Take these characters, mix them up, and you have Azumanga Daioh. If they sound like a bunch of losers in my descriptions, trust me, they're all much more lovable in the hands of Kiyohiko Azuma: they may be a little clumsy and insecure and dorky sometimes, but they're all tougher than they look, not childish moe clutzes who can't take care of themselves. (Okay, except for Yukari-sensei). It's hard to describe Azumanga Daioh's disarming, slice-of-life comedy without just telling you to read it. It's a great mixture of character humor and absurdity and physical comedy. And unlike most American comic strips, there's an ending: there's no major plot points, no forced drama, but over the course of the 676-page series the characters get a little older and wiser—and Chiyo even gets taller—and finally they graduate.

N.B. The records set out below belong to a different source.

-- pv_equiv track=rewrite | github.com/ghostWood1071/vosint-pipeline | automation/actions/feedaction.py | get_keyword_regex
-- ===== SOURCE A (Python) =====
-- def get_keyword_regex(keyword_dict):
--     pattern = ""
--     for key in list(keyword_dict.keys()):
--         pattern = pattern + keyword_dict.get(key) +","
--     keyword_arr = [keyword.strip() for keyword in pattern.split(",")]
--     keyword_arr = [rf"\b{keyword.strip()}\b" for keyword in list(filter(lambda x: x!="", keyword_arr))]
--     pattern = "|".join(keyword_arr)
--     return pattern
-- ===== SOURCE B (Python) =====
-- def get_keyword_regex(keyword_dict):
--     parts = []
--     for value in keyword_dict.values():
--         for piece in value.split(","):
--             piece = piece.strip()
--             if piece:
--                 parts.append(rf"\b{piece}\b")
--     return "|".join(parts)
-- ===== Notes on version B (the rewrite author's own statement) =====
-- stated objective: simpler
-- what changed: B drops A's build-one-comma-joined-string-then-re-split round trip: it iterates the dict values directly, splits each value on ',' in place, strips and filters each piece, and appends the wrapped tokens to one list joined at the end.
import Mathlib
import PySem

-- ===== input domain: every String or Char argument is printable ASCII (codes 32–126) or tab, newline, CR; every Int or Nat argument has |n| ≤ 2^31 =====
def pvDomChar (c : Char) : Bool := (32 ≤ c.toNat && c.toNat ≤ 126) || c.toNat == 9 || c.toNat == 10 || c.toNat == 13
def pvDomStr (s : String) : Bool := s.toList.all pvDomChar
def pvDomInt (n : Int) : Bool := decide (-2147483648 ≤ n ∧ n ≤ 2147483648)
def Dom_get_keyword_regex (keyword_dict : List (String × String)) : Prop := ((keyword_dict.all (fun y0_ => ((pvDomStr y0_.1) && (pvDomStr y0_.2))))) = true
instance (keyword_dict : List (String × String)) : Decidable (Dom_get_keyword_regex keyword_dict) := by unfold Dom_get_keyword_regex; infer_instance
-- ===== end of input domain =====

-- B iterates the dict values directly and flattens split/strip/filter/wrap per value,
-- instead of A's build-one-comma-joined-string-then-re-split round trip (objective: simpler).

-- ===== PORT A =====
-- str values are handled as List Char throughout (PySem.Chars is the List Char form of Python's str ops).
def get_keyword_regex (keyword_dict : List (String × String)) : String :=
  let d := PySem.Dict.ofList keyword_dict
  -- pattern = ""; for key in list(d.keys()): pattern = pattern + d.get(key) + ","
  -- (key comes from d.keys(), so d.get(key) is never None; its value is (d.get? key).getD "")
  let pattern : List Char :=
    d.keys.foldl (fun p k => p ++ ((d.get? k).getD "").toList ++ [',']) []
  -- keyword_arr = [keyword.strip() for keyword in pattern.split(",")]
  let keyword_arr := (PySem.Chars.splitOn pattern [',']).map PySem.Chars.strip
  -- keyword_arr = [rf"\b{keyword.strip()}\b" for keyword in filter(lambda x: x != "", keyword_arr)]
  let keyword_arr2 := (keyword_arr.filter (fun x => x ≠ [])).map
      (fun k => ['\\', 'b'] ++ PySem.Chars.strip k ++ ['\\', 'b'])
  -- "|".join(keyword_arr)
  String.ofList (PySem.Chars.join ['|'] keyword_arr2)

-- ===== PORT B =====
def get_keyword_regex_alt (keyword_dict : List (String × String)) : String :=
  let d := PySem.Dict.ofList keyword_dict
  let parts : List (List Char) :=
    d.values.foldl (fun acc v =>
      (PySem.Chars.splitOn v.toList [',']).foldl (fun acc piece =>
        let p := PySem.Chars.strip piece
        if p = [] then acc else acc ++ [['\\', 'b'] ++ p ++ ['\\', 'b']]) acc) []
  String.ofList (PySem.Chars.join ['|'] parts)

-- ===== PRECONDITION & SPEC =====
def Spec_get_keyword_regex (keyword_dict : List (String × String)) (out : String) : Prop := out = get_keyword_regex_alt keyword_dict
instance (keyword_dict : List (String × String)) (out : String) : Decidable (Spec_get_keyword_regex keyword_dict out) := by unfold Spec_get_keyword_regex; infer_instance

-- ===== CLAIM (what is proved, stated in full; the proofs are below) =====
def Claim_equal_get_keyword_regex : Prop := ∀ (keyword_dict : List (String × String)), Dom_get_keyword_regex keyword_dict → Spec_get_keyword_regex keyword_dict (get_keyword_regex keyword_dict)

-- ===== LEMMAS AND PROOFS =====

-- A clean structural recursion equal to PySem.Chars.splitOn · [','] (proved below),
-- on which the concatenation law pvSplit_append is easy.
def pvSplit : List Char → List (List Char)
  | [] => [[]]
  | c :: rest =>
      if c = ',' then [] :: pvSplit rest
      else (c :: (pvSplit rest).headI) :: (pvSplit rest).tail

theorem pvSplit_ne_nil (l : List Char) : pvSplit l ≠ [] := by
  cases l with
  | nil => simp [pvSplit]
  | cons c rest => by_cases h : c = ',' <;> simp [pvSplit, h]

theorem pvSplit_cons_headI_tail (l : List Char) :
    (pvSplit l).headI :: (pvSplit l).tail = pvSplit l := by
  cases h : pvSplit l with
  | nil => exact absurd h (pvSplit_ne_nil l)
  | cons a t => simp

theorem pvSplit_go (fuel : Nat) : ∀ (l cur : List Char) (acc : List (List Char)),
    l.length ≤ fuel →
    PySem.Chars.splitOn.go [','] fuel l cur acc
      = acc.reverse ++ (cur.reverse ++ (pvSplit l).headI) :: (pvSplit l).tail := by
  induction fuel with
  | zero =>
      intro l cur acc hl
      have : l = [] := List.eq_nil_of_length_eq_zero (Nat.le_zero.mp hl)
      subst this
      simp [PySem.Chars.splitOn.go, pvSplit]
  | succ fuel ih =>
      intro l cur acc hl
      cases l with
      | nil => simp [PySem.Chars.splitOn.go, pvSplit]
      | cons c rest =>
          by_cases hc : c = ','
          · subst hc
            have h1 : PySem.Chars.splitOn.go [','] (fuel + 1) (',' :: rest) cur acc
                = PySem.Chars.splitOn.go [','] fuel rest [] (cur.reverse :: acc) := by
              simp [PySem.Chars.splitOn.go, List.isPrefixOf]
            rw [h1, ih rest [] (cur.reverse :: acc) (by simpa using Nat.lt_succ_iff.mp (by simpa using hl))]
            simp [pvSplit, pvSplit_cons_headI_tail]
          · have h1 : PySem.Chars.splitOn.go [','] (fuel + 1) (c :: rest) cur acc
                = PySem.Chars.splitOn.go [','] fuel rest (c :: cur) acc := by
              simp [PySem.Chars.splitOn.go, List.isPrefixOf, Ne.symm hc]
            rw [h1, ih rest (c :: cur) acc (by simpa using Nat.lt_succ_iff.mp (by simpa using hl))]
            simp [pvSplit, hc]

theorem splitOn_comma_eq_pvSplit (s : List Char) :
    PySem.Chars.splitOn s [','] = pvSplit s := by
  unfold PySem.Chars.splitOn
  rw [pvSplit_go (s.length + 1) s [] [] (Nat.le_succ _)]
  simpa using pvSplit_cons_headI_tail s

theorem pvSplit_append (a b : List Char) :
    pvSplit (a ++ ',' :: b) = pvSplit a ++ pvSplit b := by
  induction a with
  | nil => simp [pvSplit]
  | cons c a ih =>
      by_cases hc : c = ','
      · simp [pvSplit, hc, ih]
      · cases h : pvSplit a with
        | nil => exact absurd h (pvSplit_ne_nil a)
        | cons p ps => simp [pvSplit, hc, ih, h]

theorem pvSplit_flat (ws : List (List Char)) :
    pvSplit (ws.flatMap (fun v => v ++ [','])) = ws.flatMap pvSplit ++ [[]] := by
  induction ws with
  | nil => simp [pvSplit]
  | cons w ws ih =>
      have : (w :: ws).flatMap (fun v => v ++ [','])
          = w ++ ',' :: ws.flatMap (fun v => v ++ [',']) := by simp
      rw [this, pvSplit_append, ih]
      simp

-- strip is idempotent
theorem pv_dropWhile_idem (p : Char → Bool) (l : List Char) :
    List.dropWhile p (List.dropWhile p l) = List.dropWhile p l := by
  induction l with
  | nil => simp
  | cons c t ih =>
      by_cases h : p c <;> simp [h, ih]

theorem pv_dropWhile_of_prefix (p : Char → Bool) (l m : List Char)
    (hp : m <+: l) (h : List.dropWhile p l = l) : List.dropWhile p m = m := by
  cases m with
  | nil => simp
  | cons x xs =>
      obtain ⟨t, ht⟩ := hp
      have hx : p x = false := by
        by_contra hpx
        have hpx' : p x = true := by revert hpx; cases p x <;> simp
        have := congrArg List.length h
        rw [← ht] at this
        simp [hpx', List.length_append] at this
        have hle := List.length_dropWhile_le p (xs ++ t)
        simp [List.length_append] at hle
        omega
      simp [hx]

theorem pv_strip_idem (s : List Char) :
    PySem.Chars.strip (PySem.Chars.strip s) = PySem.Chars.strip s := by
  show PySem.Chars.rstrip (PySem.Chars.lstrip (PySem.Chars.rstrip (PySem.Chars.lstrip s)))
      = PySem.Chars.rstrip (PySem.Chars.lstrip s)
  set u := PySem.Chars.lstrip s with hu
  have hu' : List.dropWhile PySem.Chars.isspace u = u := by
    rw [hu]; exact pv_dropWhile_idem _ _
  have hpre : PySem.Chars.rstrip u <+: u := by
    have hs : List.dropWhile PySem.Chars.isspace u.reverse <:+ u.reverse :=
      List.dropWhile_suffix _
    have := List.reverse_prefix.mpr hs
    simpa [PySem.Chars.rstrip] using this
  have h1 : PySem.Chars.lstrip (PySem.Chars.rstrip u) = PySem.Chars.rstrip u :=
    pv_dropWhile_of_prefix _ _ _ hpre hu'
  rw [h1]
  show (List.dropWhile _ (PySem.Chars.rstrip u).reverse).reverse = _
  simp [PySem.Chars.rstrip, pv_dropWhile_idem]

theorem pv_strip_nil : PySem.Chars.strip ([] : List Char) = [] := rfl

-- B's inner loop over the pieces of one value
theorem pv_innerB (pieces : List (List Char)) : ∀ acc : List (List Char),
    pieces.foldl (fun acc piece =>
        let p := PySem.Chars.strip piece
        if p = [] then acc else acc ++ [['\\', 'b'] ++ p ++ ['\\', 'b']]) acc
      = acc ++ ((pieces.map PySem.Chars.strip).filter (fun x => x ≠ [])).map
          (fun k => ['\\', 'b'] ++ k ++ ['\\', 'b']) := by
  induction pieces with
  | nil => intro acc; simp
  | cons piece rest ih =>
      intro acc
      rw [List.foldl_cons, ih]
      by_cases h : PySem.Chars.strip piece = [] <;> simp [h]

-- B's outer loop over the values
theorem pv_outerB (vs : List String) : ∀ acc : List (List Char),
    vs.foldl (fun acc v =>
      (PySem.Chars.splitOn v.toList [',']).foldl (fun acc piece =>
        let p := PySem.Chars.strip piece
        if p = [] then acc else acc ++ [['\\', 'b'] ++ p ++ ['\\', 'b']]) acc) acc
    = acc ++ vs.flatMap (fun v =>
        (((pvSplit v.toList).map PySem.Chars.strip).filter (fun x => x ≠ [])).map
          (fun k => ['\\', 'b'] ++ k ++ ['\\', 'b'])) := by
  induction vs with
  | nil => intro acc; simp
  | cons v rest ih =>
      intro acc
      rw [List.foldl_cons, pv_innerB, ih, splitOn_comma_eq_pvSplit]
      simp

-- ===== VERDICT (by name: the statement is the Claim_ definition above) =====
theorem get_keyword_regex_spec : Claim_equal_get_keyword_regex := by
  intro kd _
  unfold Spec_get_keyword_regex
  simp only [get_keyword_regex, get_keyword_regex_alt]
  set d := PySem.Dict.ofList kd with hd
  have hvals : d.values = d.keys.map (fun k => (d.get? k).getD "") := by
    rw [PySem.Dict.values_eq_map_keys d (PySem.Dict.nodup_keys_ofList kd) ""]
    simp [PySem.Dict.getD_eq_get?_getD]
  have hstep : (fun (p : List Char) k => p ++ ((d.get? k).getD "").toList ++ [','])
      = fun p k => p ++ (((d.get? k).getD "").toList ++ [',']) := by
    funext p k; simp
  have hpattern :
      d.keys.foldl (fun p k => p ++ ((d.get? k).getD "").toList ++ [',']) []
        = (d.values.map String.toList).flatMap (fun w => w ++ [',']) := by
    rw [hstep, PySem.List.foldl_append_eq_flatMap, hvals]
    simp [List.flatMap_map, List.map_map, Function.comp]
  have hwrap : ∀ w : List Char,
      (((pvSplit w).map PySem.Chars.strip).filter (fun x => x ≠ [])).map
        (fun k => ['\\', 'b'] ++ PySem.Chars.strip k ++ ['\\', 'b'])
      = (((pvSplit w).map PySem.Chars.strip).filter (fun x => x ≠ [])).map
        (fun k => ['\\', 'b'] ++ k ++ ['\\', 'b']) := by
    intro w
    apply List.map_congr_left
    intro k hk
    have hk' : k ∈ (pvSplit w).map PySem.Chars.strip := List.mem_of_mem_filter hk
    obtain ⟨q, -, rfl⟩ := List.mem_map.mp hk'
    rw [pv_strip_idem]
  rw [hpattern, pv_outerB, splitOn_comma_eq_pvSplit, pvSplit_flat, List.nil_append]
  congr 1
  congr 1
  rw [List.map_append, List.filter_append]
  simp only [List.map_cons, List.map_nil, pv_strip_nil]
  rw [show List.filter (fun x => decide (x ≠ [])) [([] : List Char)] = [] from by simp,
      List.append_nil]
  rw [List.map_flatMap, List.filter_flatMap, List.map_flatMap, List.flatMap_map]
  simp only [hwrap]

The final chapter, when the characters graduate and walk off happily in their street clothes, was one of the more emotional moments I've read in a manga. The final chapter is more about emotions than punchlines, which brings up one of the interesting things about four-panel manga: since it's published in batches of several pages instead of one panel at a time, the artist has much more freedom to experiment. Sure, the overall mood is funny, but you don't need to have a punchline in every strip, the way you do in a traditional American comic strip. It's okay if some strips are just the buildup for a later strip, or some strips have no jokes at all, or weak jokes which set up for a big joke later. Like music, a good yon-koma manga isn't about hitting the same beat every time: it's about hitting the right sequence of beats to make music.

Yes, in closing: four-panel manga is the wave of the future. You can't stop it. In the future, everyone will be a girl (or a Hetalia-style bishonen) and everything will be a four-panel manga. Except that of course, Kiyohiko Azuma apparently doesn't think so: Yotsuba&!, his current hit series, is a story manga, and it's got really detailed background artwork, the kind that doesn't show up well in little yonkoma panels. Maybe story manga don't have to roll over and die just yet. After all, not every yonkoma creator is Kiyohiko Azuma.

Jason Thompson is the author of Manga: The Complete Guide and King of RPGs, as well as manga editor for Otaku USA magazine.
Banner designed by Lanny Liu.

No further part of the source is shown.